───── THE DATA

-- pv_equiv track=rewrite | github.com/fluiddyn/fluiddyn | fluiddyn/util/matlab2py/cleanmat.py | modif_spaces_around_operators
-- ===== SOURCE A (Python) =====
-- def is_comment_line(line):
--     return line.strip().startswith("%")
--
-- def modif_spaces_around_operators(code_lines):
--     lines_new = []
--     for line in code_lines:
--
--         if is_comment_line(line) or "=" not in line or "for " in line:
--             lines_new.append(line)
--             continue
--
--         parts = line.split("=")
--
--         new_line = ""
--
--         for i, part in enumerate(parts[:-1]):
--             new_line += part
--
--             if part != "" and not part.endswith(" "):
--                 new_line += " "
--
--             new_line += "="
--
--             if parts[i + 1] != "" and not parts[i + 1].startswith(" "):
--                 new_line += " "
--
--         new_line += parts[-1]
--         lines_new.append(new_line)
--
--     return lines_new
-- ===== SOURCE B (Python) =====
-- def is_comment_line(line):
--     return line.strip().startswith("%")
--
--
-- def _fix_line(line):
--     # single left-to-right character scan instead of split/rebuild
--     if is_comment_line(line) or "=" not in line or "for " in line:
--         return line
--     out = []
--     prev = None
--     n = len(line)
--     for i, ch in enumerate(line):
--         if ch == "=":
--             if prev is not None and prev != "=" and prev != " ":
--                 out.append(" ")
--             out.append("=")
--             if i + 1 < n and line[i + 1] != "=" and line[i + 1] != " ":
--                 out.append(" ")
--         else:
--             out.append(ch)
--         prev = ch
--     return "".join(out)
--
--
-- def modif_spaces_around_operators(code_lines):
--     return [_fix_line(line) for line in code_lines]
-- ===== Notes on version B (the rewrite author's own statement) =====
-- stated objective: alternative
-- what changed: Replaces the split('=')/enumerate rebuild of each line by a single left-to-right character scan that inserts a space around each '=' based on the neighbouring characters, and the append-loop over lines by a per-line helper mapped with a comprehension.
import Mathlib
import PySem

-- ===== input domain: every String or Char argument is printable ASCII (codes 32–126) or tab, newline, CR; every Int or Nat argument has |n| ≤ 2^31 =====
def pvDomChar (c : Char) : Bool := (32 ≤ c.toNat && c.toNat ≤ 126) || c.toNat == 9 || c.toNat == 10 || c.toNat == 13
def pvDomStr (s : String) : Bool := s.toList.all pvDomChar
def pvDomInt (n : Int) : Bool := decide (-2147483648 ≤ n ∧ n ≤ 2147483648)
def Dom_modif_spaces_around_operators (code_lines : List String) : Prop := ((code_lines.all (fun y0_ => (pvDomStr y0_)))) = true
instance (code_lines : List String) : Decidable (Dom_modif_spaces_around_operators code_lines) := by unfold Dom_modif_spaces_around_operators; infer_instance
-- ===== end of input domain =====

-- B replaces A's split('=')/rebuild of each line by a single character scan; equivalence of return values is proved (no mutation involved).

-- ===== PORT A =====
-- is_comment_line(line)
def pvIsCommentLine (line : String) : Bool :=
  PySem.Chars.startswith (PySem.Chars.strip line.toList) ['%']

-- the inner 'for i, part in enumerate(parts[:-1])' rebuild; structured as recursion on
-- the parts list (each step sees parts[i] and parts[i+1]; the final singleton is parts[-1])
def pvRebuildA : List (List Char) → List Char
  | [] => []
  | [last] => last
  | part :: next :: rest =>
    part
      ++ (if part ≠ [] ∧ PySem.Chars.endswith part [' '] = false then [' '] else [])
      ++ ['=']
      ++ (if next ≠ [] ∧ PySem.Chars.startswith next [' '] = false then [' '] else [])
      ++ pvRebuildA (next :: rest)

def pvProcessA (line : String) : String :=
  if pvIsCommentLine line
      ∨ PySem.Chars.isIn ['='] line.toList = false
      ∨ PySem.Chars.isIn "for ".toList line.toList then
    line
  else
    String.ofList (pvRebuildA (PySem.Chars.splitOn line.toList ['=']))

def modif_spaces_around_operators (code_lines : List String) : List String :=
  code_lines.foldl (fun lines_new line => lines_new ++ [pvProcessA line]) []

-- ===== PORT B =====
def pvSpaceBefore (prev : Option Char) : List Char :=
  match prev with
  | some p => if p = '=' ∨ p = ' ' then [] else [' ']
  | none => []

def pvSpaceAfter (rest : List Char) : List Char :=
  match rest with
  | d :: _ => if d = '=' ∨ d = ' ' then [] else [' ']
  | [] => []

-- the character scan: prev is the previously seen character (None at the start)
def pvScanB (prev : Option Char) : List Char → List Char
  | [] => []
  | c :: rest =>
    if c = '=' then
      pvSpaceBefore prev ++ '=' :: (pvSpaceAfter rest ++ pvScanB (some c) rest)
    else
      c :: pvScanB (some c) rest

def pvFixLineB (line : String) : String :=
  if pvIsCommentLine line
      ∨ PySem.Chars.isIn ['='] line.toList = false
      ∨ PySem.Chars.isIn "for ".toList line.toList then
    line
  else
    String.ofList (pvScanB none line.toList)

def modif_spaces_around_operators_alt (code_lines : List String) : List String :=
  code_lines.map pvFixLineB

-- ===== PRECONDITION & SPEC =====
def Spec_modif_spaces_around_operators (code_lines : List String) (out : List String) : Prop := out = modif_spaces_around_operators_alt code_lines
instance (code_lines : List String) (out : List String) : Decidable (Spec_modif_spaces_around_operators code_lines out) := by unfold Spec_modif_spaces_around_operators; infer_instance

-- ===== CLAIM (what is proved, stated in full; the proofs are below) =====
def Claim_equal_modif_spaces_around_operators : Prop := ∀ (code_lines : List String), Dom_modif_spaces_around_operators code_lines → Spec_modif_spaces_around_operators code_lines (modif_spaces_around_operators code_lines)

-- ===== LEMMAS AND PROOFS =====

-- structural recurrence of split('=') on the character list
def pvSplit1 : List Char → List (List Char)
  | [] => [[]]
  | c :: rest =>
    if c = '=' then [] :: pvSplit1 rest
    else (pvSplit1 rest).modifyHead (c :: ·)

theorem pvSplit1_ne_nil (cs : List Char) : pvSplit1 cs ≠ [] := by
  cases cs with
  | nil => simp [pvSplit1]
  | cons c rest =>
    simp only [pvSplit1]
    split_ifs
    · simp
    · cases h : pvSplit1 rest with
      | nil => exact absurd h (pvSplit1_ne_nil rest)
      | cons a t => simp

theorem pvModifyHead_modifyHead {α : Type} (f g : α → α) (l : List α) :
    (l.modifyHead g).modifyHead f = l.modifyHead (fun x => f (g x)) := by
  cases l <;> simp

theorem pvGo_eq (fuel : Nat) (l cur : List Char) (acc : List (List Char)) (h : l.length < fuel) :
    PySem.Chars.splitOn.go ['='] fuel l cur acc
      = acc.reverse ++ (pvSplit1 l).modifyHead (cur.reverse ++ ·) := by
  induction fuel generalizing l cur acc with
  | zero => omega
  | succ n ih =>
    cases l with
    | nil => simp [PySem.Chars.splitOn.go, pvSplit1]
    | cons c rest =>
      by_cases hc : c = '='
      · subst hc
        rw [show PySem.Chars.splitOn.go ['='] (n+1) ('=' :: rest) cur acc
              = PySem.Chars.splitOn.go ['='] n rest [] (cur.reverse :: acc) by
            simp [PySem.Chars.splitOn.go, List.isPrefixOf]]
        rw [ih rest [] (cur.reverse :: acc) (by simpa using Nat.lt_of_succ_lt_succ h)]
        cases hs : pvSplit1 rest with
        | nil => exact absurd hs (pvSplit1_ne_nil rest)
        | cons a t => simp [pvSplit1, hs]
      · rw [show PySem.Chars.splitOn.go ['='] (n+1) (c :: rest) cur acc
              = PySem.Chars.splitOn.go ['='] n rest (c :: cur) acc by
            simp [PySem.Chars.splitOn.go]
            exact fun hp => absurd hp.symm hc]
        rw [ih rest (c :: cur) acc (by simpa using Nat.lt_of_succ_lt_succ h)]
        simp only [pvSplit1, if_neg hc, pvModifyHead_modifyHead]
        congr 2
        funext x
        simp

theorem pvSplitOn_eq (cs : List Char) :
    PySem.Chars.splitOn cs ['='] = pvSplit1 cs := by
  rw [PySem.Chars.splitOn, pvGo_eq (cs.length + 1) cs [] [] (by omega)]
  cases hs : pvSplit1 cs with
  | nil => exact absurd hs (pvSplit1_ne_nil cs)
  | cons a t => simp

theorem pvEndswith_space (l : List Char) :
    PySem.Chars.endswith l [' '] = (l.getLast? == some ' ') := by
  rw [PySem.Chars.endswith, List.isSuffixOf, List.getLast?_eq_head?_reverse]
  cases l.reverse with
  | nil => simp [List.isPrefixOf]
  | cons a t => simp [List.isPrefixOf, eq_comm]

theorem pvStartswith_space (l : List Char) :
    PySem.Chars.startswith l [' '] = (l.head? == some ' ') := by
  rw [PySem.Chars.startswith]
  cases l with
  | nil => simp [List.isPrefixOf]
  | cons a t => simp [List.isPrefixOf, eq_comm]

-- the 'space after =' decision of A on the next split part equals B's look at the next char
theorem pvSpaceAfter_head (r : List Char) (a : List Char) (t : List (List Char))
    (hs : pvSplit1 r = a :: t) :
    (if a ≠ [] ∧ PySem.Chars.startswith a [' '] = false then [' '] else ([] : List Char))
      = pvSpaceAfter r := by
  cases r with
  | nil =>
    simp [pvSplit1] at hs
    simp [hs.1, pvSpaceAfter]
  | cons d r' =>
    by_cases hd : d = '='
    · subst hd
      simp [pvSplit1] at hs
      simp [hs.1, pvSpaceAfter]
    · cases hb : pvSplit1 r' with
      | nil => exact absurd hb (pvSplit1_ne_nil r')
      | cons b u =>
        simp only [pvSplit1, if_neg hd, hb, List.modifyHead] at hs
        obtain ⟨ha, -⟩ := List.cons.inj hs
        subst ha
        simp only [pvSpaceAfter, pvStartswith_space]
        by_cases hsp : d = ' ' <;> simp [hsp, hd]

-- main invariant: rebuilding A's split with a pending prefix part equals that prefix ++ B's scan
theorem pvMain (cs : List Char) (cur : List Char) (prev : Option Char)
    (hc : (cur = [] → prev = none ∨ prev = some '=')
        ∧ (∀ h : cur ≠ [], prev = some (cur.getLast h) ∧ cur.getLast h ≠ '=')) :
    pvRebuildA ((pvSplit1 cs).modifyHead (cur ++ ·)) = cur ++ pvScanB prev cs := by
  induction cs generalizing cur prev with
  | nil => simp [pvSplit1, pvRebuildA, pvScanB]
  | cons c rest ih =>
    by_cases hcq : c = '='
    · subst hcq
      cases hs : pvSplit1 rest with
      | nil => exact absurd hs (pvSplit1_ne_nil rest)
      | cons a t =>
        have hrec := ih [] (some '=') (by simp)
        rw [hs] at hrec
        simp at hrec
        have hAfter := pvSpaceAfter_head rest a t hs
        have hsplit : List.modifyHead (fun x => cur ++ x) (pvSplit1 ('=' :: rest))
            = cur :: a :: t := by
          simp [pvSplit1, hs]
        rw [hsplit]
        simp only [pvRebuildA]
        rw [hrec]
        simp only [hAfter]
        have hBefore : (if cur ≠ [] ∧ PySem.Chars.endswith cur [' '] = false then [' ']
            else ([] : List Char)) = pvSpaceBefore prev := by
          by_cases hne : cur = []
          · subst hne
            rcases hc.1 rfl with h | h <;> simp [h, pvSpaceBefore]
          · obtain ⟨hp, hlast⟩ := hc.2 hne
            rw [pvEndswith_space, List.getLast?_eq_some_getLast hne, hp]
            by_cases hsp : cur.getLast hne = ' ' <;>
              simp [pvSpaceBefore, hsp, hne, hlast]
        simp only [hBefore]
        simp [pvScanB]
    · have hrec := ih (cur ++ [c]) (some c)
        (by
          constructor
          · intro h; simp at h
          · intro h
            simp [hcq])
      simp only [pvSplit1, if_neg hcq, pvModifyHead_modifyHead] at *
      have : (fun x => cur ++ c :: x) = (fun x => (cur ++ [c]) ++ x) := by
        funext x; simp
      rw [this, hrec]
      simp [pvScanB, hcq]

theorem pvProcess_eq (line : String) : pvProcessA line = pvFixLineB line := by
  rw [pvProcessA, pvFixLineB]
  split_ifs with h
  · rfl
  · have := pvMain line.toList [] none (by simp)
    simp only [List.nil_append] at this
    rw [pvSplitOn_eq]
    cases hs : pvSplit1 line.toList with
    | nil => exact absurd hs (pvSplit1_ne_nil line.toList)
    | cons a t =>
      rw [hs] at this
      simp only [List.modifyHead] at this
      rw [this]

theorem pvFoldl_append_map (xs : List String) (acc : List String) :
    xs.foldl (fun lines_new line => lines_new ++ [pvProcessA line]) acc
      = acc ++ xs.map pvFixLineB := by
  induction xs generalizing acc with
  | nil => simp
  | cons x t ih =>
    simp only [List.foldl_cons, List.map_cons]
    rw [ih (acc ++ [pvProcessA x]), pvProcess_eq]
    simp

-- ===== VERDICT (by name: the statement is the Claim_ definition above) =====
theorem modif_spaces_around_operators_spec : Claim_equal_modif_spaces_around_operators := by
  intro code_lines _
  unfold Spec_modif_spaces_around_operators modif_spaces_around_operators
    modif_spaces_around_operators_alt
  simpa using pvFoldl_append_map code_lines []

──────────

EXERCISE OBJECTIVE:
Please copy, exactly and with nothing else, the lines above beginning at the line that has "succ n ih =>" and ending with the line that has "rw [show PySem.Chars.splitOn.go ['='] (n+1) ('='".

REPLY TO THE TASK:
  | succ n ih =>
    cases l with
    | nil => simp [PySem.Chars.splitOn.go, pvSplit1]
    | cons c rest =>
      by_cases hc : c = '='
      · subst hc
        rw [show PySem.Chars.splitOn.go ['='] (n+1) ('=' :: rest) cur acc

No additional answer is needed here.